Generally, the grafted bone is fixed with screws [6, 8]. Although screws can achieve rigid initial fixation, insertion of multiple screws may lead to fragmentation of the grafted bone, resulting in early failure of knee replacement [5]. As a device that does not use screw fixing, Chon et al [2] used the oblique structural peg bone, while Yoon et al [7] applied a cement to the medial surface of the tibia to fix the grafted bone. We temporarily fixed the allogenous grafted bone with Kirschner wires and withdrew them after fixation of the tibial component with extension stems.

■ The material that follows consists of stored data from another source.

theorem pv_core (strings : List String) :
    (PySem.List.sorted
        (PySem.List.pyRange 0 ((PySem.List.sorted (PySem.Set.ofList strings) (fun x => x) false).length : Int))
        (fun i => (strings.count (PySem.List.pyGetD (PySem.List.sorted (PySem.Set.ofList strings) (fun x => x) false) i "") : Int)) true).map
        (fun i => PySem.List.pyGetD (PySem.List.sorted (PySem.Set.ofList strings) (fun x => x) false) i "")
      = (PySem.List.sorted (PySem.Set.ofList ((PySem.Set.ofList strings).map (fun s => (strings.count s : Int)))) (fun c => c) true).flatMap
          (fun c => PySem.List.sorted ((PySem.Set.ofList strings).filter (fun s => (strings.count s : Int) == c)) (fun x => x) false) := by
  set cnt : String → Int := fun s => (strings.count s : Int) with hcntdef
  set D : List String := PySem.Set.ofList strings with hDdef
  set S : List String := PySem.List.sorted D (fun x => x) false with hSdef
  set counts : List Int := PySem.Set.ofList (D.map cnt) with hcountsdef
  set get : Int → String := fun i => PySem.List.pyGetD S i "" with hgetdef
  set idx : List Int := PySem.List.sorted (PySem.List.pyRange 0 (S.length : Int)) (fun i => cnt (get i)) true with hidxdef
  set sc : List Int := PySem.List.sorted counts (fun c => c) true with hscdef
  set bucket : Int → List String := fun c => PySem.List.sorted (D.filter (fun s => cnt s == c)) (fun x => x) false with hbdef
  have hDnd : D.Nodup := PySem.Set.nodup_ofList strings
  have hSlt : S.Pairwise (· < ·) := PySem.List.sorted_ofList_pairwise_lt strings
  have hSperm : S.Perm D := PySem.List.sorted_perm D (fun x => x) false
  have hmemidx : ∀ i ∈ idx, 0 ≤ i ∧ i < (S.length : Int) := by
    intro i hi
    rw [hidxdef, PySem.List.mem_sorted, PySem.List.mem_pyRange_one] at hi
    exact hi
  have hcntmem : ∀ c : Int, ∀ s ∈ bucket c, cnt s = c := by
    intro c s hs
    rw [hbdef] at hs
    rw [PySem.List.mem_sorted] at hs
    have := List.of_mem_filter hs
    exact beq_iff_eq.mp this
  -- the composite key
  set key : String → Lex (Int × String) := fun s => toLex (-(cnt s), s) with hkeydef
  -- Pairwise (strict) for the A side
  have hstab : idx.Pairwise (pvR (fun i => cnt (get i))) :=
    pv_sorted_rev_stable _ _ (pv_pyRange_pairwise S.length)
  have hpwA : (idx.map get).Pairwise (fun a b => key a < key b) := by
    rw [List.pairwise_map]
    refine List.Pairwise.imp_of_mem ?_ hstab
    intro i j hi hj hR
    obtain ⟨hi0, hi1⟩ := hmemidx i hi
    obtain ⟨hj0, hj1⟩ := hmemidx j hj
    simp only [pvR] at hR
    rcases hR with hlt | ⟨heq, hij⟩
    · exact Prod.Lex.toLex_lt_toLex.mpr (Or.inl (by omega))
    · refine Prod.Lex.toLex_lt_toLex.mpr (Or.inr ⟨by rw [heq], ?_⟩)
      have hgi : get i = S[i.toNat]'(by omega) := PySem.List.pyGetD_eq_getElem S "" hi0 hi1
      have hgj : get j = S[j.toNat]'(by omega) := PySem.List.pyGetD_eq_getElem S "" hj0 hj1
      rw [hgi, hgj]
      exact List.pairwise_iff_getElem.mp hSlt i.toNat j.toNat (by omega) (by omega) (by omega)
  -- Pairwise (strict) for the B side
  have hscnd : sc.Nodup := by
    rw [hscdef]
    exact ((PySem.List.sorted_perm counts (fun c => c) true).nodup_iff).mpr
      (PySem.Set.nodup_ofList _)
  have hpwB : (sc.flatMap bucket).Pairwise (fun a b => key a < key b) := by
    rw [List.pairwise_flatMap]
    constructor
    · intro c _
      have h1 : (bucket c).Pairwise (· ≤ ·) := PySem.List.sorted_pairwise _ (fun x => x)
      have h2 : (bucket c).Nodup := by
        rw [hbdef]
        exact ((PySem.List.sorted_perm _ (fun x => x) false).nodup_iff).mpr
          (List.Nodup.filter _ hDnd)
      refine List.Pairwise.imp_of_mem ?_ (h1.and h2)
      intro a b ha hb hab
      refine Prod.Lex.toLex_lt_toLex.mpr (Or.inr ⟨?_, lt_of_le_of_ne hab.1 hab.2⟩)
      rw [hcntmem c a ha, hcntmem c b hb]
    · have h1 : sc.Pairwise (fun a b => b ≤ a) := PySem.List.sorted_pairwise_rev counts (fun c => c)
      refine List.Pairwise.imp_of_mem ?_ (h1.and hscnd)
      intro c1 c2 _ _ h x hx y hy
      have hx1 : cnt x = c1 := hcntmem c1 x hx
      have hy2 : cnt y = c2 := hcntmem c2 y hy
      have : c2 < c1 := lt_of_le_of_ne h.1 (fun e => h.2 e.symm)
      exact Prod.Lex.toLex_lt_toLex.mpr (Or.inl (by omega))
  -- permutations
  have hpermA : (idx.map get).Perm S := by
    have h1 : idx.Perm (PySem.List.pyRange 0 (S.length : Int)) :=
      PySem.List.sorted_perm _ _ true
    have h2 := h1.map get
    have h3 : (PySem.List.pyRange 0 (S.length : Int)).map get = S := by
      have := PySem.List.map_pyGetD_pyRange_zero S ""
      simpa [PySem.List.len, hgetdef] using this
    rw [h3] at h2
    exact h2
  have hpermB : (sc.flatMap bucket).Perm D := by
    have h1 : (sc.flatMap bucket).Perm (counts.flatMap bucket) :=
      List.Perm.flatMap_right bucket (PySem.List.sorted_perm counts (fun c => c) true)
    have h2 : (counts.flatMap bucket).Perm (counts.flatMap (fun c => D.filter (fun s => cnt s == c))) := by
      apply List.Perm.flatMap_left
      intro c _
      exact PySem.List.sorted_perm _ (fun x => x) false
    have h3 : (counts.flatMap (fun c => D.filter (fun s => cnt s == c))).Perm D := by
      apply pv_flatMap_filter_perm cnt counts D (PySem.Set.nodup_ofList _)
      intro x hx
      rw [hcountsdef]
      rw [PySem.Set.mem_ofList]
      exact List.mem_map_of_mem hx
    exact (h1.trans h2).trans h3
  -- conclude
  exact PySem.List.eq_of_perm_of_pairwise_le_of_pairwise_lt key
    ((hpermA.trans hSperm).trans hpermB.symm)
    (hpwA.imp le_of_lt) hpwB

theorem topKstrings_eq (strings : List String) (k : Int) :
    topKstrings strings k = topKstrings_alt strings k := by
  unfold topKstrings topKstrings_alt
  rw [pv_dictA_eq]
  simp only [pv_count_getD, pv_freq_items, pv_bucket_getD, pv_buckets_keys,
    PySem.List.foldl_append_singleton_eq_map, PySem.List.foldl_append_eq_flatMap,
    List.nil_append, List.map_map]
  rw [pv_map_slice_to]
  apply congrArg (fun l => PySem.List.slice l none (some k))
  simp only [List.filter_map, List.map_map, Function.comp_def, List.map_id']
  have hR : (PySem.List.sorted (PySem.Set.ofList ((PySem.Set.ofList strings).map (fun s => (strings.count s : Int)))) (fun c => c) true).flatMap
        (fun c => ((PySem.List.sorted ((PySem.Set.ofList strings).filter (fun s => ((strings.count s : Int) == c))) (fun x => x) false).map
          (fun s => [s, PySem.Int.toStr c])))
      = ((PySem.List.sorted (PySem.Set.ofList ((PySem.Set.ofList strings).map (fun s => (strings.count s : Int)))) (fun c => c) true).flatMap
        (fun c => PySem.List.sorted ((PySem.Set.ofList strings).filter (fun s => ((strings.count s : Int) == c))) (fun x => x) false)).map
          (fun s => [s, PySem.Int.toStr (strings.count s : Int)]) := by
    rw [List.map_flatMap]
    apply List.flatMap_congr
    intro c _
    apply List.map_congr_left
    intro s hs
    have hsc : (strings.count s : Int) = c := by
      rw [PySem.List.mem_sorted] at hs
      exact beq_iff_eq.mp (List.of_mem_filter (p := fun s => ((strings.count s : Int) == c)) hs)
    rw [hsc]
  rw [hR, ← pv_core strings, List.map_map]
  rfl

-- ===== VERDICT (by name: the statement is the Claim_ definition above) =====
theorem topKstrings_spec : Claim_equal_topKstrings := by
  intro strings k _
  unfold Spec_topKstrings
  exact topKstrings_eq strings k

Extension stems may result in a future loss of bone stock when performing revision surgery. In addition, Scott et al [14] reported that extension stems might have disadvantages, including stress shielding along the length of the stem with associated reduction in bone density and a theoretical risk of subsidence and loosening, peri-prosthetic fracture, and end-of-stem pain. However, Rawlinson et al [15] used cadaver knees to biochemically confirm that using a tibial extension stem reduced bone stress and limited micromotion between the metal wedge and surrounding bone, and hence, recommended using a tibial extension stem. Baek et al [9] reported that bone grafting could not provide sufficient stability for severe bone defects ≥ 10 mm in depth in primary TKA; thus, requiring an extension stem, particularly for uncontained bone defects where fixation of the grafted bone was technically difficult. We did not fix the grafted bone because we considered that we could obtain the initial strength with a combination of the tibial extension stem and performing ASBG, including the rim; we did not observe dislocation of the ASBG and/or implant.
We acknowledge that the present study had certain limitations. First, this was a single-center study, and the study sample (17 cases) was small. Although Chon et al [2] and Sugita et al [3] reported 40 cases and 44 cases, respectively, in the literature using autologous bone graft for bone defects ≥ 10 mm, in this study, only 21 (4%) of 525 primary TKAs from January 2004 to December 2014 had a medial tibial defect ≥ 10 mm in depth; thus, such defects can be considered rare. Second, we have not been able to compare this with other methods, such as autologous bone graft or metal augmentation. Sugita et al [3] reported 14% non-progressive RL with autologous bone graft, Beak et al [9] and Tsukada et al [16] reported non-progressive RL in 10% and 33%, respectively, combined with metal augmentation. In this study, nonunion and presence of RL were 5.9% each, which did not differ from the other methods. Despite the absence of a control group, we believe that our findings are adequate; thus, important conclusions can be drawn from them.